> [Input data]

-- pv_equiv track=rewrite | github.com/HCrescent/Advent-of-Code | 2015/Python/day03.py | deliver
-- ===== SOURCE A (Python) =====
-- def deliver(instructions):
-- 	houses = {"(0,0)": 1}
-- 	x = 0
-- 	y = 0
-- 	for each in instructions:
-- 		match each:
-- 			case '^':
-- 				y += 1
-- 			case '>':
-- 				x += 1
-- 			case 'v':
-- 				y -= 1
-- 			case '<':
-- 				x -= 1
-- 		if houses.get(f"({x},{y})") is None:
-- 			houses[f"({x},{y})"] = 0
-- 		# houses[f"({x},{y})"] += 1  # this line for knowing the number of presents delivered to each house
-- 	return set(houses)
-- ===== SOURCE B (Python) =====
-- DELTA = {'^': (0, 1), '>': (1, 0), 'v': (0, -1), '<': (-1, 0)}
--
--
-- def scan(moves):
--     """Divide and conquer: return (total displacement of moves,
--     set of positions visited while following moves, relative to the start)."""
--     if len(moves) <= 1:
--         d = DELTA.get(moves, (0, 0))
--         return d, {(0, 0), d}
--     mid = len(moves) // 2
--     (ax, ay), left = scan(moves[:mid])
--     (bx, by), right = scan(moves[mid:])
--     return (ax + bx, ay + by), left | {(ax + px, ay + py) for px, py in right}
--
--
-- def deliver(instructions):
--     _, visited = scan(instructions)
--     return {f"({x},{y})" for x, y in visited}
-- ===== Notes on version B (the rewrite author's own statement) =====
-- stated objective: alternative
-- what changed: B replaces A's single stateful walk with a branching match and a string-keyed dict by a divide-and-conquer scan that recursively computes (total displacement, set of visited offsets) for each half and merges them by translating the right half's offsets, formatting to strings only once at the end.
import Mathlib
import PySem

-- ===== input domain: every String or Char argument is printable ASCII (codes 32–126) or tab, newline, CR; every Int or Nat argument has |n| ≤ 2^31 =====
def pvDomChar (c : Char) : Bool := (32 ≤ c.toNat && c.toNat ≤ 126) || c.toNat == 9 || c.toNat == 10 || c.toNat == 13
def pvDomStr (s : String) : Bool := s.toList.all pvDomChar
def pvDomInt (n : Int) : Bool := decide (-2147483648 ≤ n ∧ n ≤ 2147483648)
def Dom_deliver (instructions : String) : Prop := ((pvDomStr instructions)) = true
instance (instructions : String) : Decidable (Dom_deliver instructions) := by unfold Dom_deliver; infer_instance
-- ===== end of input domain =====

-- B replaces A's single stateful walk (match + string-keyed dict) by a divide-and-conquer scan
-- returning (total displacement, set of visited offsets) per half, merged by translating the
-- right half's offsets; strings are produced once at the end (alternative algorithm, same result).

-- f"({x},{y})" (both Pythons format positions this way)
def pvFmt (x y : Int) : String := "(" ++ PySem.Int.toStr x ++ "," ++ PySem.Int.toStr y ++ ")"

-- ===== PORT A =====
def pvStepA (s : PySem.Dict String Int × Int × Int) (each : Char) :
    PySem.Dict String Int × Int × Int :=
  let houses := s.1
  let xy :=
    match each with
    | '^' => (s.2.1, s.2.2 + 1)
    | '>' => (s.2.1 + 1, s.2.2)
    | 'v' => (s.2.1, s.2.2 - 1)
    | '<' => (s.2.1 - 1, s.2.2)
    | _ => (s.2.1, s.2.2)
  let houses :=
    if (houses.get? (pvFmt xy.1 xy.2)).isNone then houses.insert (pvFmt xy.1 xy.2) 0
    else houses
  (houses, xy.1, xy.2)

def deliver (instructions : String) : List String :=
  PySem.Set.ofList
    (instructions.toList.foldl pvStepA (PySem.Dict.ofList [("(0,0)", 1)], 0, 0)).1.keys

-- ===== PORT B =====
def pvDelta : PySem.Dict Char (Int × Int) :=
  PySem.Dict.ofList [('^', (0, 1)), ('>', (1, 0)), ('v', (0, -1)), ('<', (-1, 0))]

-- scan(moves): divide and conquer; moves[:mid] / moves[mid:] with 0 ≤ mid ≤ len are exactly take/drop
def pvScan : List Char → (Int × Int) × PySem.Set (Int × Int)
  | [] => ((0, 0), PySem.Set.ofList [((0 : Int), (0 : Int))])
  | [c] =>
      let d := pvDelta.getD c (0, 0)
      (d, PySem.Set.ofList [(0, 0), d])
  | c1 :: c2 :: rest =>
      let cs := c1 :: c2 :: rest
      let mid := cs.length / 2
      let l := pvScan (cs.take mid)
      let r := pvScan (cs.drop mid)
      ((l.1.1 + r.1.1, l.1.2 + r.1.2),
       PySem.Set.union l.2 (PySem.Set.ofList (r.2.map (fun p => (l.1.1 + p.1, l.1.2 + p.2)))))
termination_by cs => cs.length
decreasing_by
  · simp [List.length_take]; omega
  · simp [List.length_drop]; omega

def deliver_alt (instructions : String) : List String :=
  PySem.Set.ofList ((pvScan instructions.toList).2.map (fun p => pvFmt p.1 p.2))

-- ===== PRECONDITION & SPEC =====
def Spec_deliver (instructions : String) (out : List String) : Prop := out = deliver_alt instructions
instance (instructions : String) (out : List String) : Decidable (Spec_deliver instructions out) := by unfold Spec_deliver; infer_instance

-- ===== CLAIM (what is proved, stated in full; the proofs are below) =====
def Claim_equal_deliver : Prop := ∀ (instructions : String), Dom_deliver instructions → Spec_deliver instructions (deliver instructions)

-- ===== LEMMAS AND PROOFS =====

-- per-character displacement, and the list of positions visited (start included)
def pvD (c : Char) : Int × Int := pvDelta.getD c (0, 0)

def pvAfter : List Char → Int → Int → List (Int × Int)
  | [], _, _ => []
  | c :: cs, x, y => (x + (pvD c).1, y + (pvD c).2) :: pvAfter cs (x + (pvD c).1) (y + (pvD c).2)

def pvPos (cs : List Char) (x y : Int) : List (Int × Int) := (x, y) :: pvAfter cs x y

def pvDel : List Char → Int × Int
  | [] => (0, 0)
  | c :: cs => ((pvD c).1 + (pvDel cs).1, (pvD c).2 + (pvDel cs).2)

theorem pvPos_cons (c : Char) (cs : List Char) (x y : Int) :
    pvPos (c :: cs) x y = (x, y) :: pvPos cs (x + (pvD c).1) (y + (pvD c).2) := rfl

-- A's match computes exactly the delta-table add of pvD.
theorem pv_move_eq (x y : Int) (c : Char) :
    (match c with
     | '^' => (x, y + 1)
     | '>' => (x + 1, y)
     | 'v' => (x, y - 1)
     | '<' => (x - 1, y)
     | _ => (x, y))
    = (x + (pvD c).1, y + (pvD c).2) := by
  by_cases h1 : c = '^'
  · subst h1
    have hd : pvD '^' = (0, 1) := by decide
    rw [hd]; simp
  by_cases h2 : c = '>'
  · subst h2
    have hd : pvD '>' = (1, 0) := by decide
    rw [hd]; simp
  by_cases h3 : c = 'v'
  · subst h3
    have hd : pvD 'v' = (0, -1) := by decide
    rw [hd]; simp; ring
  by_cases h4 : c = '<'
  · subst h4
    have hd : pvD '<' = (-1, 0) := by decide
    rw [hd]; simp; ring
  · have hit : pvDelta.items = [('^', (0, 1)), ('>', (1, 0)), ('v', (0, -1)), ('<', (-1, 0))] := by
      decide
    have e1 : ('^' == c) = false := beq_eq_false_iff_ne.mpr (Ne.symm h1)
    have e2 : ('>' == c) = false := beq_eq_false_iff_ne.mpr (Ne.symm h2)
    have e3 : ('v' == c) = false := beq_eq_false_iff_ne.mpr (Ne.symm h3)
    have e4 : ('<' == c) = false := beq_eq_false_iff_ne.mpr (Ne.symm h4)
    have hd : pvD c = (0, 0) := by
      simp [pvD, PySem.Dict.getD, PySem.Dict.get?, hit, e1, e2, e3, e4]
    rw [hd]
    simp

-- A's loop: a step adds the key of the new position to the key set
theorem pv_step_keys (houses : PySem.Dict String Int) (x y : Int) (c : Char) :
    (pvStepA (houses, x, y) c).1.keys
      = PySem.Set.add houses.keys (pvFmt (x + (pvD c).1) (y + (pvD c).2))
    ∧ (pvStepA (houses, x, y) c).2 = (x + (pvD c).1, y + (pvD c).2) := by
  have hmv := pv_move_eq x y c
  simp only [pvStepA, hmv]
  set k := pvFmt (x + (pvD c).1) (y + (pvD c).2) with hk
  refine ⟨?_, trivial⟩
  by_cases hnone : (houses.get? k).isNone
  · have hne : houses.get? k = none := by
      cases hg : houses.get? k with
      | none => rfl
      | some v => rw [hg] at hnone; simp at hnone
    have hnm : k ∉ houses.keys := (PySem.Dict.get?_eq_none_iff_not_mem_keys houses k).mp hne
    have hcf : houses.contains k = false := by
      cases hc : houses.contains k with
      | false => rfl
      | true => exact absurd ((PySem.Dict.contains_iff_mem_keys houses k).mp hc) hnm
    simp [hnone, PySem.Dict.keys_insert_of_not_contains houses 0 hcf,
      PySem.Set.add_of_not_mem hnm]
  · have hnm : k ∈ houses.keys := by
      by_contra hcon
      exact hnone (by rw [(PySem.Dict.get?_eq_none_iff_not_mem_keys houses k).mpr hcon]; rfl)
    simp [hnone, PySem.Set.add_of_mem hnm]

-- A's whole loop: keys = initial keys updated with the formatted positions after each move
theorem pv_foldA (cs : List Char) (houses : PySem.Dict String Int) (x y : Int) :
    (cs.foldl pvStepA (houses, x, y)).1.keys
      = PySem.Set.update houses.keys ((pvAfter cs x y).map (fun p => pvFmt p.1 p.2)) := by
  induction cs generalizing houses x y with
  | nil => simp [pvAfter, PySem.Set.update_nil]
  | cons c cs ih =>
    obtain ⟨h1, h2⟩ := pv_step_keys houses x y c
    have hstep : pvStepA (houses, x, y) c
        = ((pvStepA (houses, x, y) c).1, (x + (pvD c).1, y + (pvD c).2)) := by
      rw [← h2]
    rw [List.foldl_cons, hstep, ih, pvAfter, List.map_cons, PySem.Set.update_cons, h1]

-- dedup commutes with map over an already-deduped list (no injectivity needed)
theorem pv_ofList_map_ofList {α β : Type} [BEq α] [LawfulBEq α] [BEq β] [LawfulBEq β]
    (f : α → β) (l : List α) :
    PySem.Set.ofList ((PySem.Set.ofList l).map f) = PySem.Set.ofList (l.map f) := by
  induction l using List.reverseRecOn with
  | nil => rfl
  | append_singleton l x ih =>
    rw [PySem.Set.ofList_append_singleton]
    by_cases hx : x ∈ PySem.Set.ofList l
    · rw [PySem.Set.add_of_mem hx, ih, List.map_append, List.map_singleton,
        PySem.Set.ofList_append_singleton, PySem.Set.add_of_mem]
      rw [PySem.Set.mem_ofList] at hx ⊢
      exact List.mem_map_of_mem hx
    · rw [PySem.Set.add_of_not_mem hx, List.map_append, List.map_singleton,
        PySem.Set.ofList_append_singleton, ih, List.map_append, List.map_singleton,
        PySem.Set.ofList_append_singleton]

-- updating with a deduped list is updating with the list
theorem pv_update_ofList {α : Type} [BEq α] [LawfulBEq α] (s : PySem.Set α) (t : List α) :
    PySem.Set.update s (PySem.Set.ofList t) = PySem.Set.update s t := by
  induction t using List.reverseRecOn generalizing s with
  | nil => rfl
  | append_singleton t x ih =>
    rw [PySem.Set.ofList_append_singleton, PySem.Set.update_append,
      PySem.Set.update_cons, PySem.Set.update_nil]
    by_cases hx : x ∈ PySem.Set.ofList t
    · rw [PySem.Set.add_of_mem hx, ih]
      have hxm : x ∈ PySem.Set.update s t := by
        rw [PySem.Set.mem_update]
        exact Or.inr ((PySem.Set.mem_ofList t x).mp hx)
      rw [PySem.Set.add_of_mem hxm]
    · rw [PySem.Set.add_of_not_mem hx, PySem.Set.update_append, ih,
        PySem.Set.update_cons, PySem.Set.update_nil]

-- dropping a repeated element in the middle does not change the set
theorem pv_ofList_middle {α : Type} [BEq α] [LawfulBEq α] (xs ys : List α) {x : α}
    (hx : x ∈ xs) :
    PySem.Set.ofList (xs ++ x :: ys) = PySem.Set.ofList (xs ++ ys) := by
  rw [PySem.Set.ofList_append, PySem.Set.update_cons,
    PySem.Set.add_of_mem ((PySem.Set.mem_ofList xs x).mpr hx), ← PySem.Set.ofList_append]

-- the total displacement splits over append
theorem pv_del_append (a b : List Char) :
    pvDel (a ++ b) = ((pvDel a).1 + (pvDel b).1, (pvDel a).2 + (pvDel b).2) := by
  induction a with
  | nil => simp [pvDel]
  | cons c a ih =>
    simp [pvDel, ih]
    constructor <;> ring

-- translating the start translates every visited position
theorem pv_pos_shift (b : List Char) (u v x y : Int) :
    pvPos b (u + x) (v + y) = (pvPos b x y).map (fun p => (u + p.1, v + p.2)) := by
  induction b generalizing x y with
  | nil => simp [pvPos, pvAfter]
  | cons c b ih =>
    rw [pvPos_cons, pvPos_cons, List.map_cons]
    have := ih (x + (pvD c).1) (y + (pvD c).2)
    rw [show u + x + (pvD c).1 = u + (x + (pvD c).1) by ring,
      show v + y + (pvD c).2 = v + (y + (pvD c).2) by ring, this]

-- visited positions split over append
theorem pv_pos_append (a b : List Char) (x y : Int) :
    pvPos (a ++ b) x y
      = pvPos a x y ++ (pvPos b (x + (pvDel a).1) (y + (pvDel a).2)).tail := by
  induction a generalizing x y with
  | nil =>
    simp only [List.nil_append, pvDel]
    rw [show x + (0, (0:Int)).1 = x by simp, show y + (0, (0:Int)).2 = y by simp]
    rfl
  | cons c a ih =>
    rw [List.cons_append, pvPos_cons, pvPos_cons, List.cons_append, ih]
    have h1 : x + (pvD c).1 + (pvDel a).1 = x + (pvDel (c :: a)).1 := by
      simp [pvDel]; ring
    have h2 : y + (pvD c).2 + (pvDel a).2 = y + (pvDel (c :: a)).2 := by
      simp [pvDel]; ring
    rw [h1, h2]

-- the endpoint is among the visited positions
theorem pv_del_mem (a : List Char) (x y : Int) :
    (x + (pvDel a).1, y + (pvDel a).2) ∈ pvPos a x y := by
  induction a generalizing x y with
  | nil => simp [pvPos, pvAfter, pvDel]
  | cons c a ih =>
    rw [pvPos_cons]
    refine List.mem_cons_of_mem _ ?_
    have := ih (x + (pvD c).1) (y + (pvD c).2)
    have h1 : x + (pvD c).1 + (pvDel a).1 = x + (pvDel (c :: a)).1 := by simp [pvDel]; ring
    have h2 : y + (pvD c).2 + (pvDel a).2 = y + (pvDel (c :: a)).2 := by simp [pvDel]; ring
    rwa [h1, h2] at this

-- B's scan computes the displacement and the deduped visited-position list
theorem pv_scan_eq (cs : List Char) :
    pvScan cs = (pvDel cs, PySem.Set.ofList (pvPos cs 0 0)) := by
  induction cs using pvScan.induct with
  | case1 =>
    simp [pvScan, pvDel, pvPos, pvAfter]
  | case2 c =>
    have : pvDel [c] = pvD c := by
      simp [pvDel, pvD]
    simp [pvScan, this, pvPos, pvAfter, pvD]
  | case3 c1 c2 rest cs' mid' ihl ihr =>
    rw [pvScan, ihl, ihr]
    set cs := c1 :: c2 :: rest with hcs
    set mid := cs.length / 2 with hmid
    set a := cs.take mid with ha
    set b := cs.drop mid with hb
    have hab : a ++ b = cs := List.take_append_drop mid cs
    have hdel : ((pvDel a).1 + (pvDel b).1, (pvDel a).2 + (pvDel b).2) = pvDel cs := by
      rw [← hab, pv_del_append]
    refine Prod.ext ?_ ?_
    · simpa using hdel
    · simp only [PySem.Set.union]
      have hshift : (pvPos b 0 0).map (fun p => ((pvDel a).1 + p.1, (pvDel a).2 + p.2))
          = pvPos b ((pvDel a).1) ((pvDel a).2) := by
        have := pv_pos_shift b (pvDel a).1 (pvDel a).2 0 0
        simpa using this.symm
      rw [pv_ofList_map_ofList, pv_update_ofList, hshift, ← PySem.Set.ofList_append]
      have hhead : pvPos b (pvDel a).1 (pvDel a).2
          = ((pvDel a).1, (pvDel a).2) :: (pvPos b (pvDel a).1 (pvDel a).2).tail := rfl
      have hmem : ((pvDel a).1, (pvDel a).2) ∈ pvPos a 0 0 := by
        have := pv_del_mem a 0 0
        simpa using this
      have happ := pv_pos_append a b 0 0
      simp only [zero_add] at happ
      rw [hhead, pv_ofList_middle _ _ hmem, ← happ, hab]

-- ===== VERDICT (by name: the statement is the Claim_ definition above) =====
theorem deliver_spec : Claim_equal_deliver := by
  intro instructions _
  unfold Spec_deliver deliver deliver_alt
  rw [pv_scan_eq, pv_ofList_map_ofList]
  rw [pv_foldA]
  have hkeys : (PySem.Dict.ofList [("(0,0)", (1 : Int))]).keys = [pvFmt 0 0] := by decide
  rw [hkeys]
  have h1 : ([pvFmt 0 0] : PySem.Set String) = PySem.Set.ofList [pvFmt 0 0] := by decide
  rw [h1, ← PySem.Set.ofList_append]
  have h2 : [pvFmt 0 0] ++ (pvAfter instructions.toList 0 0).map (fun p => pvFmt p.1 p.2)
      = (pvPos instructions.toList 0 0).map (fun p => pvFmt p.1 p.2) := by
    rfl
  rw [h2]
  rw [PySem.Set.ofList_eq_self_of_nodup _ (PySem.Set.nodup_ofList _)]
-- ===== PORT B =====
-- B's inner word loop with break: first word starting at position i (converted), if any.
-- line.startswith(word, i) with 0 ≤ i is exactly: word is a prefix of line[i:].
def matchAt (cs : List Char) (i : Nat) : Option String :=
  (get_number_strings.find? (fun w => w.toList.isPrefixOf (cs.drop i))).map
    convert_from_string_to_int

-- body of B's single loop over positions
def stepPos (cs : List Char) (st : Int × Int × String × String) (i : Nat) :
    Int × Int × String × String :=
  match matchAt cs i with
  | none => st
  | some digit =>
    let st1 := if (i : Int) < st.1 then ((i : Int), st.2.1, digit, st.2.2.2) else st
    if st1.2.1 < (i : Int) then (st1.1, (i : Int), st1.2.2.1, digit) else st1

def find_integer_string_alt (line : String) : Int × Int × String × String :=
  (List.range line.toList.length).foldl (stepPos line.toList) (1000000, -1, "", "")

-- ===== PRECONDITION & SPEC =====
def Spec_find_integer_string (line : String) (out : Int × Int × String × String) : Prop := out = find_integer_string_alt line
instance (line : String) (out : Int × Int × String × String) : Decidable (Spec_find_integer_string line out) := by unfold Spec_find_integer_string; infer_instance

> [What you have to do]
Starting at the first line of the data above, please restate word for word every line up to and including the one that holds "def Dom_deliver (instructions", and add nothing else.

> [Task result]
-- pv_equiv track=rewrite | github.com/HCrescent/Advent-of-Code | 2015/Python/day03.py | deliver
-- ===== SOURCE A (Python) =====
-- def deliver(instructions):
-- 	houses = {"(0,0)": 1}
-- 	x = 0
-- 	y = 0
-- 	for each in instructions:
-- 		match each:
-- 			case '^':
-- 				y += 1
-- 			case '>':
-- 				x += 1
-- 			case 'v':
-- 				y -= 1
-- 			case '<':
-- 				x -= 1
-- 		if houses.get(f"({x},{y})") is None:
-- 			houses[f"({x},{y})"] = 0
-- 		# houses[f"({x},{y})"] += 1  # this line for knowing the number of presents delivered to each house
-- 	return set(houses)
-- ===== SOURCE B (Python) =====
-- DELTA = {'^': (0, 1), '>': (1, 0), 'v': (0, -1), '<': (-1, 0)}
--
--
-- def scan(moves):
--     """Divide and conquer: return (total displacement of moves,
--     set of positions visited while following moves, relative to the start)."""
--     if len(moves) <= 1:
--         d = DELTA.get(moves, (0, 0))
--         return d, {(0, 0), d}
--     mid = len(moves) // 2
--     (ax, ay), left = scan(moves[:mid])
--     (bx, by), right = scan(moves[mid:])
--     return (ax + bx, ay + by), left | {(ax + px, ay + py) for px, py in right}
--
--
-- def deliver(instructions):
--     _, visited = scan(instructions)
--     return {f"({x},{y})" for x, y in visited}
-- ===== Notes on version B (the rewrite author's own statement) =====
-- stated objective: alternative
-- what changed: B replaces A's single stateful walk with a branching match and a string-keyed dict by a divide-and-conquer scan that recursively computes (total displacement, set of visited offsets) for each half and merges them by translating the right half's offsets, formatting to strings only once at the end.
import Mathlib
import PySem

-- ===== input domain: every String or Char argument is printable ASCII (codes 32–126) or tab, newline, CR; every Int or Nat argument has |n| ≤ 2^31 =====
def pvDomChar (c : Char) : Bool := (32 ≤ c.toNat && c.toNat ≤ 126) || c.toNat == 9 || c.toNat == 10 || c.toNat == 13
def pvDomStr (s : String) : Bool := s.toList.all pvDomChar
def pvDomInt (n : Int) : Bool := decide (-2147483648 ≤ n ∧ n ≤ 2147483648)
def Dom_deliver (instructions : String) : Prop := ((pvDomStr instructions)) = true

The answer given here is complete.